“Caroline, or Change”
National Theatre (Lyttelton), Londres • 21.10.06 à 14h15
Musique de Jeanine Tesori. Livret et lyrics de Tony Kushner.
Mise en scène : George C. Wolfe. Avec Tonya Pinkins (Caroline Thibodeaux), Perry Millward (Noah Gellman), Anna Francolini (Rose Stopnick Gellman), Pippa Bennett-Warner (Emmie Thibodeaux), Valda Aviks (Grandma Gellman), Ian Lavender (Grandpa Gellman),…
Ce spectacle a été créé à Broadway au printemps 2004 et n’a tenu l’affiche que quelques mois. Je l’avais, à l’époque, absolument détesté, au point de ne pas acheter le CD alors que je suis plutôt du genre complétiste.
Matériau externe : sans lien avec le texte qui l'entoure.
-- the body of Source B's second loop (state: (seen, r)); groups[key] is getD [] (the key is
-- always present, inserted by the first pass, so this is exact — Python's [] lookup).
def bStep (groups : PySem.Dict (List String) (List String))
    (st : PySem.Dict (List String) Int × List (List String)) (item : List String) :
    PySem.Dict (List String) Int × List (List String) :=
  let key := PySem.List.slice item none (some (-1))
  let p := st.1.getD key 0
  let a := PySem.List.pyGetD item (-1) ""
  let r' := (PySem.List.slice (groups.getD key []) (some (p + 1)) none).foldl
      (fun r b => if b ≠ a then r ++ [key ++ (if a ≤ b then [a, b] else [b, a])] else r) st.2
  (st.1.insert key (p + 1), r')

def connect_string_alt (x : List String) (ms : String) : List (List String) :=
  let xs := x.map (fun s => PySem.List.sorted ((PySem.Str.split? s ms).getD []) (fun z => z) false)
  (xs.foldl (bStep (bGroups xs)) (PySem.Dict.empty, [])).2

-- ===== PRECONDITION & SPEC =====
-- Python's str.split raises ValueError on an empty separator: ms = "" is excluded.
def Pre_connect_string (x : List String) (ms : String) : Prop := ms.toList ≠ []
instance (x : List String) (ms : String) : Decidable (Pre_connect_string x ms) := by
  unfold Pre_connect_string; infer_instance

def pvWitness_connect_string : List String × String := (["b,a", "a,c"], ",")

def Spec_connect_string (x : List String) (ms : String) (out : List (List String)) : Prop := out = connect_string_alt x ms
instance (x : List String) (ms : String) (out : List (List String)) : Decidable (Spec_connect_string x ms out) := by unfold Spec_connect_string; infer_instance

-- ===== CLAIM (what is proved, stated in full; the proofs are below) =====
def Claim_equal_connect_string : Prop := ∀ (x : List String) (ms : String), Dom_connect_string x ms → Pre_connect_string x ms → Spec_connect_string x ms (connect_string x ms)

-- ===== LEMMAS AND PROOFS =====

-- x[-1] in both programs, as a total function (both programs only apply it to nonempty lists)
def lastS (l : List String) : String := PySem.List.pyGetD l (-1) ""

-- sorted([a, b]) for two strings (B writes the branch out; A calls sorted)
def mrg (a b : String) : List String := if a ≤ b then [a, b] else [b, a]

-- canonical form of A's double loop: recursion on suffixes
def rowsA : List (List String) → List (List String)
  | [] => []
  | it :: rest =>
    ((rest.filter (fun l => decide (it.dropLast = l.dropLast ∧ lastS it ≠ lastS l))).map
        (fun l => it.dropLast ++ mrg (lastS it) (lastS l)))
      ++ rowsA rest
-- pv_equiv track=rewrite | github.com/trivialcoding6/algorithm-study | 백준/Silver/2960. 에라토스테네스의 체/에라토스테네스의 체.py | solution
-- ===== SOURCE A (Python) =====
-- def solution(N, K):
--     numbers = [True] * (N + 1)
--     count = 0
--
--     for i in range(2, N + 1):
--         if numbers[i]:
--             for j in range(i, N + 1, i):
--                 if numbers[j]:
--                     numbers[j] = False
--                     count += 1
--                     if count == K:
--                         return j
--
--     return None
-- ===== SOURCE B (Python) =====
-- def solution(N, K):
--     if N < 2 or K < 1 or K > N - 1:
--         return None
--     spf = [0] * (N + 1)
--     for i in range(2, N + 1):
--         if spf[i] == 0:
--             spf[i] = i
--             for j in range(i * i, N + 1, i):
--                 if spf[j] == 0:
--                     spf[j] = i
--     order = sorted(range(2, N + 1), key=lambda x: (spf[x], x))
--     return order[K - 1]
-- ===== Notes on version B (the rewrite author's own statement) =====
-- stated objective: alternative
-- what changed: Instead of simulating the crossing process with a boolean table, a counter and an early return, B computes a smallest-prime-factor table with a sieve that starts at i*i, reconstructs the whole crossing order by sorting 2..N by the key (spf[x], x), and indexes it at K-1 after an explicit bounds guard.
import Mathlib
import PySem

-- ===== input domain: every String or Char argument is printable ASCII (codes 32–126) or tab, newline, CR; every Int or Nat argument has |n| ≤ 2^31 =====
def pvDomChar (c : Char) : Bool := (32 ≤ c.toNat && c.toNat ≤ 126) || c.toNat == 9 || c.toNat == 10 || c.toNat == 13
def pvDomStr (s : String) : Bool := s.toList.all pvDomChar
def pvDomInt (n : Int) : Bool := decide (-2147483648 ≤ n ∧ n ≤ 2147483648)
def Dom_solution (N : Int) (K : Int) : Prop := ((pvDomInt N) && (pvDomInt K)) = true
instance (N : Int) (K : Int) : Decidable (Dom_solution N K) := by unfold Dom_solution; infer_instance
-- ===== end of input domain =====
Voici qu’on remonte la même production à Londres : même mise en scène, même vedette féminine… et je suis conquis.
Il faut dire que les Anglais sont beaucoup plus à l’aise que les Américains avec le théâtre “intello” (il suffit de voir la différence de l’accueil réservé à Stephen Sondheim de part et d’autre de l’Atlantique). Cela aide sans doute à faire de Caroline, or Change une expérience plus digeste. J’ai remarqué aussi que la prise de son était beaucoup plus claire et permettait mieux de suivre les paroles même dans les passages les plus bruyants.
Caroline, or Change devait être à l’origine un livret d’opéra écrit par Tony Kushner, l’auteur de Angels in America. Le compositeur ayant renoncé, c’est à Broadway que la pièce a vu le jour, avec des chansons mises en musique par Jeanine Tesori, une compositrice qui se consacre presque exclusivement à la comédie musicale, bien qu’elle travaille aussi actuellement à une commande pour le Metropolitan Opera.
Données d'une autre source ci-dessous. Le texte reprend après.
-- _KEYS3 / _KEYS2: the canonical keys of length 3 resp. 2
def pvKeys3 : PySem.Set String := PySem.Set.ofList (pvMS.keys.filter (fun k => PySem.Str.len k == 3))
def pvKeys2 : PySem.Set String := PySem.Set.ofList (pvMS.keys.filter (fun k => PySem.Str.len k == 2))

def resolve_modality_py_alt (name : String) : String :=
  let nl := PySem.Str.strip (PySem.Str.lower name)
  match pvExact.get? nl with
  | some c => c
  | none =>
    let h3 := PySem.Str.slice nl none (some 3)
    if pvKeys3.contains h3 then h3
    else
      let h2 := PySem.Str.slice nl none (some 2)
      if pvKeys2.contains h2 then h2 else nl

-- ===== PRECONDITION & SPEC =====
def Spec_resolve_modality_py (name : String) (out : String) : Prop := out = resolve_modality_py_alt name
instance (name : String) (out : String) : Decidable (Spec_resolve_modality_py name out) := by unfold Spec_resolve_modality_py; infer_instance

-- ===== CLAIM (what is proved, stated in full; the proofs are below) =====
def Claim_equal_resolve_modality_py : Prop := ∀ (name : String), Dom_resolve_modality_py name → Spec_resolve_modality_py name (resolve_modality_py name)

-- ===== LEMMAS AND PROOFS =====

theorem pv_sw (nl p : String) : PySem.Str.startswith nl p = decide (nl.toList.take p.length = p.toList) := by
  have h : (PySem.Str.startswith nl p = true) ↔ nl.toList.take p.length = p.toList := by
    rw [show PySem.Str.startswith nl p = PySem.Chars.startswith nl.toList p.toList from by simp [pysem]]
    rw [PySem.Chars.startswith_iff, ← String.length_toList]
    exact ⟨fun h => (List.prefix_iff_eq_take.mp h).symm, fun h => List.prefix_iff_eq_take.mpr h.symm⟩
  by_cases hp : nl.toList.take p.length = p.toList
  · rw [h.mpr hp]; simp [hp]
  · have hf : PySem.Str.startswith nl p = false := by
      rw [Bool.eq_false_iff]; exact fun e => hp (h.mp e)
    rw [hf]; simp [hp]

set_option maxRecDepth 8000 in
theorem pv_keys : pvMS.keys = ["t2f", "t1n", "t1c", "t2w", "swi", "dwi", "adc", "ct"] := by decide
set_option maxRecDepth 8000 in
theorem pv_k3 : pvKeys3 = ["t2f", "t1n", "t1c", "t2w", "swi", "dwi", "adc"] := by decide
set_option maxRecDepth 8000 in
theorem pv_k2 : pvKeys2 = ["ct"] := by decide

theorem pv_pref_eq (nl : String) :
    (match pvPrefScanA pvMS.keys nl with | some c => c | none => nl) =
      (let h3 := PySem.Str.slice nl none (some 3)
       if pvKeys3.contains h3 then h3
       else
         let h2 := PySem.Str.slice nl none (some 2)
         if pvKeys2.contains h2 then h2 else nl) := by
  have h3t : (PySem.Str.slice nl none (some 3)).toList = nl.toList.take 3 := by simp [pysem]
  have h2t : (PySem.Str.slice nl none (some 2)).toList = nl.toList.take 2 := by simp [pysem]
  have htt : nl.toList.take 2 = (nl.toList.take 3).take 2 := by simp [List.take_take]
  have s1 : PySem.Str.startswith nl "t2f" = decide (nl.toList.take 3 = ['t','2','f']) := by
    rw [pv_sw, show ("t2f".length) = 3 from by decide]; rfl
  have s2 : PySem.Str.startswith nl "t1n" = decide (nl.toList.take 3 = ['t','1','n']) := by
    rw [pv_sw, show ("t1n".length) = 3 from by decide]; rfl
  have s3 : PySem.Str.startswith nl "t1c" = decide (nl.toList.take 3 = ['t','1','c']) := by
    rw [pv_sw, show ("t1c".length) = 3 from by decide]; rfl
  have s4 : PySem.Str.startswith nl "t2w" = decide (nl.toList.take 3 = ['t','2','w']) := by
    rw [pv_sw, show ("t2w".length) = 3 from by decide]; rfl
  have s5 : PySem.Str.startswith nl "swi" = decide (nl.toList.take 3 = ['s','w','i']) := by
    rw [pv_sw, show ("swi".length) = 3 from by decide]; rfl
  have s6 : PySem.Str.startswith nl "dwi" = decide (nl.toList.take 3 = ['d','w','i']) := by
    rw [pv_sw, show ("dwi".length) = 3 from by decide]; rfl
  have s7 : PySem.Str.startswith nl "adc" = decide (nl.toList.take 3 = ['a','d','c']) := by
    rw [pv_sw, show ("adc".length) = 3 from by decide]; rfl
  have s8 : PySem.Str.startswith nl "ct" = decide (nl.toList.take 2 = ['c','t']) := by
    rw [pv_sw, show ("ct".length) = 2 from by decide]; rfl
  rw [pv_keys]
  simp only [pvPrefScanA, s1, s2, s3, s4, s5, s6, s7, s8, pv_k3, pv_k2]
  by_cases c1 : nl.toList.take 3 = ['t','2','f']
  · have hh : PySem.Str.slice nl none (some 3) = "t2f" := String.toList_inj.mp (h3t.trans c1)
    simp [c1, hh, PySem.Set.contains]
  by_cases c2 : nl.toList.take 3 = ['t','1','n']
  · have hh : PySem.Str.slice nl none (some 3) = "t1n" := String.toList_inj.mp (h3t.trans c2)
    simp [c2, hh, PySem.Set.contains]
  by_cases c3 : nl.toList.take 3 = ['t','1','c']
  · have hh : PySem.Str.slice nl none (some 3) = "t1c" := String.toList_inj.mp (h3t.trans c3)
    simp [c3, hh, PySem.Set.contains]
  by_cases c4 : nl.toList.take 3 = ['t','2','w']
  · have hh : PySem.Str.slice nl none (some 3) = "t2w" := String.toList_inj.mp (h3t.trans c4)
    simp [c4, hh, PySem.Set.contains]
  by_cases c5 : nl.toList.take 3 = ['s','w','i']
  · have hh : PySem.Str.slice nl none (some 3) = "swi" := String.toList_inj.mp (h3t.trans c5)
    simp [c5, hh, PySem.Set.contains]
  by_cases c6 : nl.toList.take 3 = ['d','w','i']
  · have hh : PySem.Str.slice nl none (some 3) = "dwi" := String.toList_inj.mp (h3t.trans c6)
    simp [c6, hh, PySem.Set.contains]
  by_cases c7 : nl.toList.take 3 = ['a','d','c']
  · have hh : PySem.Str.slice nl none (some 3) = "adc" := String.toList_inj.mp (h3t.trans c7)
    simp [c7, hh, PySem.Set.contains]
  -- no 3-char key matches: h3 is not in pvKeys3
  have n3 : ∀ s : String, nl.toList.take 3 ≠ s.toList → PySem.Str.slice nl none (some 3) ≠ s :=
    fun s hne e => hne (by rw [← h3t, e])
  have m3 : PySem.Set.contains (["t2f", "t1n", "t1c", "t2w", "swi", "dwi", "adc"] : List String) (PySem.Str.slice nl none (some 3)) = false := by
    simp [PySem.Set.contains, n3 "t2f" c1, n3 "t1n" c2, n3 "t1c" c3, n3 "t2w" c4, n3 "swi" c5, n3 "dwi" c6, n3 "adc" c7]
  by_cases c8 : nl.toList.take 2 = ['c','t']
  · have hh : PySem.Str.slice nl none (some 2) = "ct" := String.toList_inj.mp (h2t.trans c8)
    rw [m3]; simp [PySem.Set.contains, c1, c2, c3, c4, c5, c6, c7, c8, hh]
  · have n2 : PySem.Str.slice nl none (some 2) ≠ "ct" := fun e => c8 (by rw [← h2t, e]; rfl)
    rw [m3]; simp [PySem.Set.contains, c1, c2, c3, c4, c5, c6, c7, c8, n2]

set_option maxRecDepth 8000 in
theorem pv_exact_items : pvExact = PySem.Dict.mk [("t2f", "t2f"), ("flair", "t2f"), ("t2-flair", "t2f"), ("t2flair", "t2f"), ("t1n", "t1n"), ("t1pre", "t1n"), ("t1-pre", "t1n"), ("t1sin", "t1n"), ("t1c", "t1c"), ("t1ce", "t1c"), ("t1-ce", "t1c"), ("t1post", "t1c"), ("t1-post", "t1c"), ("t1", "t1c"), ("t2w", "t2w"), ("t2", "t2w"), ("t2-weighted", "t2w"), ("swi", "swi"), ("susc", "swi"), ("dwi", "dwi"), ("difusion1", "dwi"), ("difusion2", "dwi"), ("difusion3", "dwi"), ("diffusion", "dwi"), ("adc", "adc"), ("ct", "ct"), ("tc", "ct"), ("tomografia", "ct")] := by decide

set_option maxRecDepth 8000 in
theorem pv_ms_items : pvMS = PySem.Dict.mk pvSyns := by decide

set_option maxRecDepth 8000 in
theorem pv_stage_eq (s : String) :
    (if pvMS.contains s then some s else pvSynScan pvMS.items s) = pvExact.get? s := by
  rw [pv_exact_items, pv_ms_items]
  have l0 : PySem.Str.lower "FLAIR" = "flair" := by decide
  have l1 : PySem.Str.lower "flair" = "flair" := by decide
  have l2 : PySem.Str.lower "Flair" = "flair" := by decide
  have l3 : PySem.Str.lower "T2-FLAIR" = "t2-flair" := by decide
  have l4 : PySem.Str.lower "T2flair" = "t2flair" := by decide
  have l5 : PySem.Str.lower "T1pre" = "t1pre" := by decide
  have l6 : PySem.Str.lower "T1-pre" = "t1-pre" := by decide
  have l7 : PySem.Str.lower "T1SIN" = "t1sin" := by decide
  have l8 : PySem.Str.lower "T1sin" = "t1sin" := by decide
  have l9 : PySem.Str.lower "T1ce" = "t1ce" := by decide
  have l10 : PySem.Str.lower "T1-ce" = "t1-ce" := by decide
  have l11 : PySem.Str.lower "T1post" = "t1post" := by decide
  have l12 : PySem.Str.lower "T1-post" = "t1-post" := by decide
  have l13 : PySem.Str.lower "T1" = "t1" := by decide
  have l14 : PySem.Str.lower "T2" = "t2" := by decide
  have l15 : PySem.Str.lower "t2" = "t2" := by decide
  have l16 : PySem.Str.lower "T2-weighted" = "t2-weighted" := by decide
  have l17 : PySem.Str.lower "SWI" = "swi" := by decide
  have l18 : PySem.Str.lower "swi" = "swi" := by decide
  have l19 : PySem.Str.lower "Swi" = "swi" := by decide
  have l20 : PySem.Str.lower "SUSC" = "susc" := by decide
  have l21 : PySem.Str.lower "DWI" = "dwi" := by decide
  have l22 : PySem.Str.lower "dwi" = "dwi" := by decide
  have l23 : PySem.Str.lower "DIFUSION1" = "difusion1" := by decide
  have l24 : PySem.Str.lower "DIFUSION2" = "difusion2" := by decide
  have l25 : PySem.Str.lower "DIFUSION3" = "difusion3" := by decide
  have l26 : PySem.Str.lower "Diffusion" = "diffusion" := by decide
  have l27 : PySem.Str.lower "ADC" = "adc" := by decide
  have l28 : PySem.Str.lower "adc" = "adc" := by decide
  have l29 : PySem.Str.lower "TC" = "tc" := by decide
  have l30 : PySem.Str.lower "Ct" = "ct" := by decide
  have l31 : PySem.Str.lower "ct" = "ct" := by decide
  have l32 : PySem.Str.lower "TOMOGRAFIA" = "tomografia" := by decide
  by_cases h0 : "t2f" = s
  · subst h0; decide
  by_cases h1 : "flair" = s
  · subst h1; decide
  by_cases h2 : "t2-flair" = s
  · subst h2; decide
  by_cases h3 : "t2flair" = s
  · subst h3; decide
  by_cases h4 : "t1n" = s
  · subst h4; decide
  by_cases h5 : "t1pre" = s
  · subst h5; decide
  by_cases h6 : "t1-pre" = s
  · subst h6; decide
  by_cases h7 : "t1sin" = s
  · subst h7; decide
  by_cases h8 : "t1c" = s
  · subst h8; decide
  by_cases h9 : "t1ce" = s
  · subst h9; decide
  by_cases h10 : "t1-ce" = s
  · subst h10; decide
  by_cases h11 : "t1post" = s
  · subst h11; decide
  by_cases h12 : "t1-post" = s
  · subst h12; decide
  by_cases h13 : "t1" = s
  · subst h13; decide
  by_cases h14 : "t2w" = s
  · subst h14; decide
  by_cases h15 : "t2" = s
  · subst h15; decide
  by_cases h16 : "t2-weighted" = s
  · subst h16; decide
  by_cases h17 : "swi" = s
  · subst h17; decide
  by_cases h18 : "susc" = s
  · subst h18; decide
  by_cases h19 : "dwi" = s
  · subst h19; decide
  by_cases h20 : "difusion1" = s
  · subst h20; decide
  by_cases h21 : "difusion2" = s
  · subst h21; decide
  by_cases h22 : "difusion3" = s
  · subst h22; decide
  by_cases h23 : "diffusion" = s
  · subst h23; decide
  by_cases h24 : "adc" = s
  · subst h24; decide
  by_cases h25 : "ct" = s
  · subst h25; decide
  by_cases h26 : "tc" = s
  · subst h26; decide
  by_cases h27 : "tomografia" = s
  · subst h27; decide
  simp [pvSyns, pvSynScan, pvSynInner, PySem.Dict.contains, PySem.Dict.get?, l0, l1, l2, l3, l4, l5, l6, l7, l8, l9, l10, l11, l12, l13, l14, l15, l16, l17, l18, l19, l20, l21, l22, l23, l24, l25, l26, l27, l28, l29, l30, l31, l32,
    h0, h1, h2, h3, h4, h5, h6, h7, h8, h9, h10, h11, h12, h13, h14, h15, h16, h17,
    h18, h19, h20, h21, h22, h23, h24, h25, h26, h27]

set_option maxRecDepth 8000 in
theorem pv_main (nl : String) :
    (if pvMS.contains nl then nl
     else
       match pvSynScan pvMS.items nl with
       | some c => c
       | none =>
         match pvPrefScanA pvMS.keys nl with
         | some c => c
         | none => nl) =
    (match pvExact.get? nl with
     | some c => c
     | none =>
       let h3 := PySem.Str.slice nl none (some 3)
       if pvKeys3.contains h3 then h3
       else
         let h2 := PySem.Str.slice nl none (some 2)
         if pvKeys2.contains h2 then h2 else nl) := by
  rw [← pv_stage_eq nl]
  by_cases hc : pvMS.contains nl
  · simp [hc]
  · simp only [hc, Bool.false_eq_true, if_false]
    cases hs : pvSynScan pvMS.items nl with
    | some c => simp
    | none => simpa using pv_pref_eq nl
Kushner a tiré le livret de Caroline de ses souvenirs d’enfance : les années 1960, la Louisiane, la conquête des droits civiques par les noirs, l’assassinat de JFK… qui marque d’ailleurs le point de départ de la pièce. Mais ce n’est pas une épopée qu’il nous propose. Le livret s’intéresse à Caroline, une noire qui travaille comme bonne dans une famille juive de Louisiane et qui se change les idées en discutant avec la machine à laver, la radio et le sèche-linge. Le fils de la famille a la fâcheuse habitude d’oublier de la monnaie dans ses poches de pantalons. Sa belle-mère décide de l’encourager à plus de vigilance en permettant à Caroline de garder ce qu’elle trouve en vidant les poches… jusqu’à ce qu’elle y trouve un billet de 20 dollars…
Autant j’avais trouvé le propos, la mise en scène et l’interprète principale horriblement prétentieux à New York, j’ai trouvé cette version londonienne parfaitement convaincante. L’écriture, en particulier, est de très bonne facture… La distribution est également remarquable, avec une mention particulière pour Anna Francolini, une comédienne que je trouve excellente chaque fois que je la vois.
Cela valait le coup de retenter l’expérience. Je vais l’acheter, ce CD, finalement.